(Exercise brief):
The lines to retype are the one with "[(cs.foldl (fun acc" and all that follow it to the end of the entries below; copy them exactly and nothing else.

(Dataset entries)
►

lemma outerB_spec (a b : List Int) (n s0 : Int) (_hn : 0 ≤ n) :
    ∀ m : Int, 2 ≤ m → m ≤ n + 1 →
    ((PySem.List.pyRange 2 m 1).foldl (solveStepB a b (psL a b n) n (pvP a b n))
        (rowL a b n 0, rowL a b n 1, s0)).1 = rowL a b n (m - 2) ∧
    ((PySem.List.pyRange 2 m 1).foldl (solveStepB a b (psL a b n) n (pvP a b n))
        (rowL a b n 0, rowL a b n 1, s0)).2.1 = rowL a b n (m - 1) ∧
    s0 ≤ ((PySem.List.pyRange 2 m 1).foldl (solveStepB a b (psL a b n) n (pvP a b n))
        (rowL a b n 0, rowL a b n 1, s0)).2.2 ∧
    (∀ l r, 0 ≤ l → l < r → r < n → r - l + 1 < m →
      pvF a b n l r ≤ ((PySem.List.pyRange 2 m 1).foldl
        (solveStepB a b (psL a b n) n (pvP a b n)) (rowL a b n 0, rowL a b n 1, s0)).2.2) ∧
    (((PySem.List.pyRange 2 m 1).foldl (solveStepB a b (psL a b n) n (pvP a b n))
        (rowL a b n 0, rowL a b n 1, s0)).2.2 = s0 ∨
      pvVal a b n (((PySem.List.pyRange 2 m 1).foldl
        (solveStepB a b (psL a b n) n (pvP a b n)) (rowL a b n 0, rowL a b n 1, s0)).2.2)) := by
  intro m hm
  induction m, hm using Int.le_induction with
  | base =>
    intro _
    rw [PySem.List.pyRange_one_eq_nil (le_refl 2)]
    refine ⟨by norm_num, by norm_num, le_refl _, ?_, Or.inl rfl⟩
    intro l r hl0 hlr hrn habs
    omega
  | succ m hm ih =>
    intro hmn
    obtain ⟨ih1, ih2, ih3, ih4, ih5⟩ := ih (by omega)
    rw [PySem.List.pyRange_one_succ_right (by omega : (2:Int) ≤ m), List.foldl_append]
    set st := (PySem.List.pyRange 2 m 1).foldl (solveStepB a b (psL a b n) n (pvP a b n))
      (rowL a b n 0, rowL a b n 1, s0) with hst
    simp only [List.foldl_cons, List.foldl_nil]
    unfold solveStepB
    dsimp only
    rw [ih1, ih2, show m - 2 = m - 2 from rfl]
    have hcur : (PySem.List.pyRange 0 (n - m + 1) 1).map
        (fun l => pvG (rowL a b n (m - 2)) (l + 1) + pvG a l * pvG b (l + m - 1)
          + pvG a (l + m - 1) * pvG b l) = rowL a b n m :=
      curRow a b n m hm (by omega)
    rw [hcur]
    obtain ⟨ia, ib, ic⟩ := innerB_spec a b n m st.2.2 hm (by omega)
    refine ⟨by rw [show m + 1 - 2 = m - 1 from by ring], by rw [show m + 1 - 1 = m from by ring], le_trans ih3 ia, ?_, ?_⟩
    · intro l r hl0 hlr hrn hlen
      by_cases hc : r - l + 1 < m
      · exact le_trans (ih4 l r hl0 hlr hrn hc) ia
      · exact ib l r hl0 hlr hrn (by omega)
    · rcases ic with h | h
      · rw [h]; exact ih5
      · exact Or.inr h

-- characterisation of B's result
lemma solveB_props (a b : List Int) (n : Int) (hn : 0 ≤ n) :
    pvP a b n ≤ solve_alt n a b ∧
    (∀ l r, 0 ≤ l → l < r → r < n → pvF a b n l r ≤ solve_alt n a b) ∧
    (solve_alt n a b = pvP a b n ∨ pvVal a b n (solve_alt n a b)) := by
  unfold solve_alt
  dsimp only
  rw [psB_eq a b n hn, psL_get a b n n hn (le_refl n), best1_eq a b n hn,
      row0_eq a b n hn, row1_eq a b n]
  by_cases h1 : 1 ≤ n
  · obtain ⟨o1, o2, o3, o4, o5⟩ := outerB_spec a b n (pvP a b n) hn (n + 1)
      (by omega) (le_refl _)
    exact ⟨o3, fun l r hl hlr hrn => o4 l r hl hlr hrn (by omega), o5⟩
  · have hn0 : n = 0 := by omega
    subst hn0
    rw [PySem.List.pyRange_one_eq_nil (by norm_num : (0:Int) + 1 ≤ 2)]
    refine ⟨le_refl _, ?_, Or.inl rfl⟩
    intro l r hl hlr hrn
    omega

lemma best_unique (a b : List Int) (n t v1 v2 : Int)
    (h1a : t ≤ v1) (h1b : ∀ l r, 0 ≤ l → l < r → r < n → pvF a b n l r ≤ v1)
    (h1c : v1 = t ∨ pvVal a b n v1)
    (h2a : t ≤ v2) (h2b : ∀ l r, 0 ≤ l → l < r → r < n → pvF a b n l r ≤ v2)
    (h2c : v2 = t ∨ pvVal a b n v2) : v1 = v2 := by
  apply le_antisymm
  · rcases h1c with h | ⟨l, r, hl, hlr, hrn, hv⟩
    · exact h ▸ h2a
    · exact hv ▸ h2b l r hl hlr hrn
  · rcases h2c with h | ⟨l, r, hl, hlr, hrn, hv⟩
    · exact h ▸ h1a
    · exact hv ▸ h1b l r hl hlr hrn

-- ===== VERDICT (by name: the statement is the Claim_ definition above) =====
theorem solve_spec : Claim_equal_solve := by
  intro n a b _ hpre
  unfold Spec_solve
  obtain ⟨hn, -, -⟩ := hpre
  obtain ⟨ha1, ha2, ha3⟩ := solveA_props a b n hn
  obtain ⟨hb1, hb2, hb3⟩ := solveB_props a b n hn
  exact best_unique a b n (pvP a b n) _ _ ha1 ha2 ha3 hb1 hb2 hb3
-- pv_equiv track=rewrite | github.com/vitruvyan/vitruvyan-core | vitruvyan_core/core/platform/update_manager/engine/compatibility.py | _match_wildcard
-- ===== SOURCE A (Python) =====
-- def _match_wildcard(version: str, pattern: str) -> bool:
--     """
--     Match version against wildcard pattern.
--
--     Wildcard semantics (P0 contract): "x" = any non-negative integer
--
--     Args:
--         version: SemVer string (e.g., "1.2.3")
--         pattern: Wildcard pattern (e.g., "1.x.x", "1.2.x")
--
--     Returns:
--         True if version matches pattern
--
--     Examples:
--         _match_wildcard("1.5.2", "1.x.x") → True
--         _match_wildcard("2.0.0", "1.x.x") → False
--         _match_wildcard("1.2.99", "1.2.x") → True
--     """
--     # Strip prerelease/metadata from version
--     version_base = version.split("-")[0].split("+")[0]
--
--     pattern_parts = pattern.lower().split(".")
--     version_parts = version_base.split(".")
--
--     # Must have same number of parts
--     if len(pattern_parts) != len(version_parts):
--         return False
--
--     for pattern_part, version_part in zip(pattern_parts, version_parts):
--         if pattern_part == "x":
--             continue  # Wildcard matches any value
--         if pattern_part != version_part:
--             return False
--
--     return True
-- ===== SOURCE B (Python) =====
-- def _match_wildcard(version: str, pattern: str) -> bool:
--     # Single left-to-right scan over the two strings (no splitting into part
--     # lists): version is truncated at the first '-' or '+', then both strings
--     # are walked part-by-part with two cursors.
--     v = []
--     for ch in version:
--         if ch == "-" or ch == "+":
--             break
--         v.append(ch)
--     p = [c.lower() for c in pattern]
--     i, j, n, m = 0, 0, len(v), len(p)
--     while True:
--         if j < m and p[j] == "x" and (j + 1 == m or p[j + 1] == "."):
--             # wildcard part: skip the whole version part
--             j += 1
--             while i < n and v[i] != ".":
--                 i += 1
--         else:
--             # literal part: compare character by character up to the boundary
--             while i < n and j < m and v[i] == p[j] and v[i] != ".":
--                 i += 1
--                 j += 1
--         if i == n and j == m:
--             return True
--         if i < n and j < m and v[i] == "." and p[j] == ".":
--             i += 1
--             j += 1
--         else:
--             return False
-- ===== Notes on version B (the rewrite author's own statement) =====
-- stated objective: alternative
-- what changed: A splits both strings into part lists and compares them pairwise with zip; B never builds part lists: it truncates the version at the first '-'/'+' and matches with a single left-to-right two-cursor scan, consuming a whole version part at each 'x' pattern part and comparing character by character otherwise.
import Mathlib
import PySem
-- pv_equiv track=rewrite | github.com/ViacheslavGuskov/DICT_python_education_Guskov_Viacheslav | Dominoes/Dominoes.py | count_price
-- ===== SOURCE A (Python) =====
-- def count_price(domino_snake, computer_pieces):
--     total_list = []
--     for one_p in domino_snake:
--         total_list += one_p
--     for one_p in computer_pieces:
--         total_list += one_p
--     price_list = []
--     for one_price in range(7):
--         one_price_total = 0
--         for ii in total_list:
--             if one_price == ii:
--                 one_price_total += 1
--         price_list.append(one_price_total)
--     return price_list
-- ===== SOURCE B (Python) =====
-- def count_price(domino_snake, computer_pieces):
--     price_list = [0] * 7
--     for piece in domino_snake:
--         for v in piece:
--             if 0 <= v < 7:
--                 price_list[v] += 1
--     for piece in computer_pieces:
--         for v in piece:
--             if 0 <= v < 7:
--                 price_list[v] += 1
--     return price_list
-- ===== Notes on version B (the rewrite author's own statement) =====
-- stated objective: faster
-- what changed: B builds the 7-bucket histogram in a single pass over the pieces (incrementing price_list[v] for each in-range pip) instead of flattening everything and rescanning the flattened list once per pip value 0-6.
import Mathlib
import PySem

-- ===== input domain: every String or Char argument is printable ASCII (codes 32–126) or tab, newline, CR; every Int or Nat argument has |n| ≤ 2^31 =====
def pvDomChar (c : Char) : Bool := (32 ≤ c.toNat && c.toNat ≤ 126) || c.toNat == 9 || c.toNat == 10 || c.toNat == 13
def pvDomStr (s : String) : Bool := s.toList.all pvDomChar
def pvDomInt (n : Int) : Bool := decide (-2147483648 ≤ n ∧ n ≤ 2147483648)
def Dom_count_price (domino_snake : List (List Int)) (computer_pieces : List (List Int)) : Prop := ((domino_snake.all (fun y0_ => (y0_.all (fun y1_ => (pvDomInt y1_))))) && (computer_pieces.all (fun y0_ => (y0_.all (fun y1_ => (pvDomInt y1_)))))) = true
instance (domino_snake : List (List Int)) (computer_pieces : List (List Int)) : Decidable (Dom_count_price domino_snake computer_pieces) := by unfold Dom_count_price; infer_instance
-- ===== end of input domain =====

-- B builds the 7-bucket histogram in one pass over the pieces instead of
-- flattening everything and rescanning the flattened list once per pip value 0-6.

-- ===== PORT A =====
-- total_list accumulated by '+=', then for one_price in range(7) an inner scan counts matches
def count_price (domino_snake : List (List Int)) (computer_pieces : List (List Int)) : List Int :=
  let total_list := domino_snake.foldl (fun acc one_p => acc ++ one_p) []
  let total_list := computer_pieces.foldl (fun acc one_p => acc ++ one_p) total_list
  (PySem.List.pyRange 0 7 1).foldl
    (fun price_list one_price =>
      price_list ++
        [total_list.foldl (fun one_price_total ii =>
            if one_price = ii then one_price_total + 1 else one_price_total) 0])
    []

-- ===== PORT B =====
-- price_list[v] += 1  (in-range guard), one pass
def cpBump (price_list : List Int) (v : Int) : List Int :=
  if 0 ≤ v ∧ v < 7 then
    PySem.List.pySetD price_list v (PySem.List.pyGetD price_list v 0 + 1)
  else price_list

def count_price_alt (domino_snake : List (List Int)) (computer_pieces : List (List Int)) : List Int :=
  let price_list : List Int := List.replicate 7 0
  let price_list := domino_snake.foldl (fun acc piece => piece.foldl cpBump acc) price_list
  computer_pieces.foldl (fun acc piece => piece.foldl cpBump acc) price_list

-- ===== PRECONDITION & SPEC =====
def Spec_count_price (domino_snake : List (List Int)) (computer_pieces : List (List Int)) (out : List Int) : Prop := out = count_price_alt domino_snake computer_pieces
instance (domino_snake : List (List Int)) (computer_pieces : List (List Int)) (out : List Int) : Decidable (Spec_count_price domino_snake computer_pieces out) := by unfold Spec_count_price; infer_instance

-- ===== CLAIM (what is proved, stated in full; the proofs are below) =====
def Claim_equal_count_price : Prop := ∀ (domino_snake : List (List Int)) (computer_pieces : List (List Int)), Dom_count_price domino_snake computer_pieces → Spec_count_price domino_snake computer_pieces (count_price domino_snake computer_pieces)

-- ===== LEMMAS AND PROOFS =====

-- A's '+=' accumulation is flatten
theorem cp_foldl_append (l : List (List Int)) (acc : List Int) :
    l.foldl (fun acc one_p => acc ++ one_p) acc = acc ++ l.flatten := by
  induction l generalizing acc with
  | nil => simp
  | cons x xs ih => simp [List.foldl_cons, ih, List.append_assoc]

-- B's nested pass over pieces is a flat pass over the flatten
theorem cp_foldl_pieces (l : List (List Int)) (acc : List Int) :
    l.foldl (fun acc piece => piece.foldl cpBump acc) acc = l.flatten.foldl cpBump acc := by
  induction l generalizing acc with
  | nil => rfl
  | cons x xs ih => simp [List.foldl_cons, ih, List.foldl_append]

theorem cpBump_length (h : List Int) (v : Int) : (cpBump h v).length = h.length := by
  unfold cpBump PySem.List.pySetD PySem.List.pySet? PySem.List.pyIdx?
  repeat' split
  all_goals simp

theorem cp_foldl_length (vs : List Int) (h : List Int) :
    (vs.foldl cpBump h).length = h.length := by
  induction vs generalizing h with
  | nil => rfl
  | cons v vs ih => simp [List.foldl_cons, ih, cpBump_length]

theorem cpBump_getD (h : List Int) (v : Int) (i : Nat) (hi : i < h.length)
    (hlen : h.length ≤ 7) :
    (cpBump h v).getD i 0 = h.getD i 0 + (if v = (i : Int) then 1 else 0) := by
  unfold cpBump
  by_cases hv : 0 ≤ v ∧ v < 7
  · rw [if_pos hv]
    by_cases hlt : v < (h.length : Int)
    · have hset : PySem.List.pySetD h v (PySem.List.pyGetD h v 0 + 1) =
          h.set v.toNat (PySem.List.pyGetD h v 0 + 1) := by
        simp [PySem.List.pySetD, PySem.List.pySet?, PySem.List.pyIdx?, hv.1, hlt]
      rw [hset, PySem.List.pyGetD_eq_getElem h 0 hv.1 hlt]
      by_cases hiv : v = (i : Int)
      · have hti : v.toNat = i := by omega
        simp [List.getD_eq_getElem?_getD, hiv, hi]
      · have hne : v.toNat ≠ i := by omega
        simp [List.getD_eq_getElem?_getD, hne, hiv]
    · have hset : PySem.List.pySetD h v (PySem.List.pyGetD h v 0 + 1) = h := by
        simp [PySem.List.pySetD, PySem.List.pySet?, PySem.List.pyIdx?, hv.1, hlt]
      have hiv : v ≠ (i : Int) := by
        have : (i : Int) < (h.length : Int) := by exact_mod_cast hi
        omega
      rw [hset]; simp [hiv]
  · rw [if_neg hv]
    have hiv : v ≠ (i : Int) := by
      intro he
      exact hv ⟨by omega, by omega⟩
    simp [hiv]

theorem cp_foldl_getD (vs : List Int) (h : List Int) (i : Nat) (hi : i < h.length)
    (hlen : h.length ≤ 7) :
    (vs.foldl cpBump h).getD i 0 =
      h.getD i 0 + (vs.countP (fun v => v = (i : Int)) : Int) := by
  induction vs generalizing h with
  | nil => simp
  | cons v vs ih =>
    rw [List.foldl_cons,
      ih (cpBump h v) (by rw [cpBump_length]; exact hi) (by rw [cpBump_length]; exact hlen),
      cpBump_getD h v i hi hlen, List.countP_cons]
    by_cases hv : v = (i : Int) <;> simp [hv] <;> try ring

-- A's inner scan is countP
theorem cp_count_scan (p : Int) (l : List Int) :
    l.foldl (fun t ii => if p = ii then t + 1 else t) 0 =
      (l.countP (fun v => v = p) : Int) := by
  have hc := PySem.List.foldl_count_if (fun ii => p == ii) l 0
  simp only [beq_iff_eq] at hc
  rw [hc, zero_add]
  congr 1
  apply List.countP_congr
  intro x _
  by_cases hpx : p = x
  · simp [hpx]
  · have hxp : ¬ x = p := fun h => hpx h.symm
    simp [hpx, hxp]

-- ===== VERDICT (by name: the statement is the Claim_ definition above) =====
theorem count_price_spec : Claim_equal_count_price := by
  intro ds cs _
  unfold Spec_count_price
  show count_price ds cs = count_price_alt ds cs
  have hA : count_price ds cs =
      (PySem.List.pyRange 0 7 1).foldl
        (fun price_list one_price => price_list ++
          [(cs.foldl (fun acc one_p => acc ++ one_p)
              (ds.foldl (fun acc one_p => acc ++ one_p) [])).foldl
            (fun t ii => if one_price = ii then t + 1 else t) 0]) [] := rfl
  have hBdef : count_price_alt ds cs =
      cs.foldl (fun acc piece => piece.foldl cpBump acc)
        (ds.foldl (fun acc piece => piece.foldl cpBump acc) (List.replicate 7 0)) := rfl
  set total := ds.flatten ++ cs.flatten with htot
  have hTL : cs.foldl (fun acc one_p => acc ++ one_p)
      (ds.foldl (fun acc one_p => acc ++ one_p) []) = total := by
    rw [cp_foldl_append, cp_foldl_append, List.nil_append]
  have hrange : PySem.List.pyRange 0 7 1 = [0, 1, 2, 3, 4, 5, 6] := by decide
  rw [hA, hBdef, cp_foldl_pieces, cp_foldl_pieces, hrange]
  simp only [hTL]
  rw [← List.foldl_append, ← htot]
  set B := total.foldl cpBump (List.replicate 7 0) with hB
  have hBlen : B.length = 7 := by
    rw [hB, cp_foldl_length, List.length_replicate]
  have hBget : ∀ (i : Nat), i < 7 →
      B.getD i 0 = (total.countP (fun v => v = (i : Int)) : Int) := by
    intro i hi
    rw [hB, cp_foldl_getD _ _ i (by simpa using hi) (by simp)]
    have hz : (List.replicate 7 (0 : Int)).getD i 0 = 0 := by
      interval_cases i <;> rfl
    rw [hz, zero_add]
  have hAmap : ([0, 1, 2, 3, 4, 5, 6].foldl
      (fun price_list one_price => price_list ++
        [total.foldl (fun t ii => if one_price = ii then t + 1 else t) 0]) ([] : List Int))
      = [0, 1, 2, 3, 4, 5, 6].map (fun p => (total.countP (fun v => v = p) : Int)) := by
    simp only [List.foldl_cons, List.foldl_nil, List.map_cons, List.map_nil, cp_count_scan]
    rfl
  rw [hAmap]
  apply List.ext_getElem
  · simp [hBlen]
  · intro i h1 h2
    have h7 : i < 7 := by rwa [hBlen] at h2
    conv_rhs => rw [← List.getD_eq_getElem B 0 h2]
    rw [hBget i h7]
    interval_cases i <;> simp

◄

(Task result):
          [(cs.foldl (fun acc one_p => acc ++ one_p)
              (ds.foldl (fun acc one_p => acc ++ one_p) [])).foldl
            (fun t ii => if one_price = ii then t + 1 else t) 0]) [] := rfl
  have hBdef : count_price_alt ds cs =
      cs.foldl (fun acc piece => piece.foldl cpBump acc)
        (ds.foldl (fun acc piece => piece.foldl cpBump acc) (List.replicate 7 0)) := rfl
  set total := ds.flatten ++ cs.flatten with htot
  have hTL : cs.foldl (fun acc one_p => acc ++ one_p)
      (ds.foldl (fun acc one_p => acc ++ one_p) []) = total := by
    rw [cp_foldl_append, cp_foldl_append, List.nil_append]
  have hrange : PySem.List.pyRange 0 7 1 = [0, 1, 2, 3, 4, 5, 6] := by decide
  rw [hA, hBdef, cp_foldl_pieces, cp_foldl_pieces, hrange]
  simp only [hTL]
  rw [← List.foldl_append, ← htot]
  set B := total.foldl cpBump (List.replicate 7 0) with hB
  have hBlen : B.length = 7 := by
    rw [hB, cp_foldl_length, List.length_replicate]
  have hBget : ∀ (i : Nat), i < 7 →
      B.getD i 0 = (total.countP (fun v => v = (i : Int)) : Int) := by
    intro i hi
    rw [hB, cp_foldl_getD _ _ i (by simpa using hi) (by simp)]
    have hz : (List.replicate 7 (0 : Int)).getD i 0 = 0 := by
      interval_cases i <;> rfl
    rw [hz, zero_add]
  have hAmap : ([0, 1, 2, 3, 4, 5, 6].foldl
      (fun price_list one_price => price_list ++
        [total.foldl (fun t ii => if one_price = ii then t + 1 else t) 0]) ([] : List Int))
      = [0, 1, 2, 3, 4, 5, 6].map (fun p => (total.countP (fun v => v = p) : Int)) := by
    simp only [List.foldl_cons, List.foldl_nil, List.map_cons, List.map_nil, cp_count_scan]
    rfl
  rw [hAmap]
  apply List.ext_getElem
  · simp [hBlen]
  · intro i h1 h2
    have h7 : i < 7 := by rwa [hBlen] at h2
    conv_rhs => rw [← List.getD_eq_getElem B 0 h2]
    rw [hBget i h7]
    interval_cases i <;> simp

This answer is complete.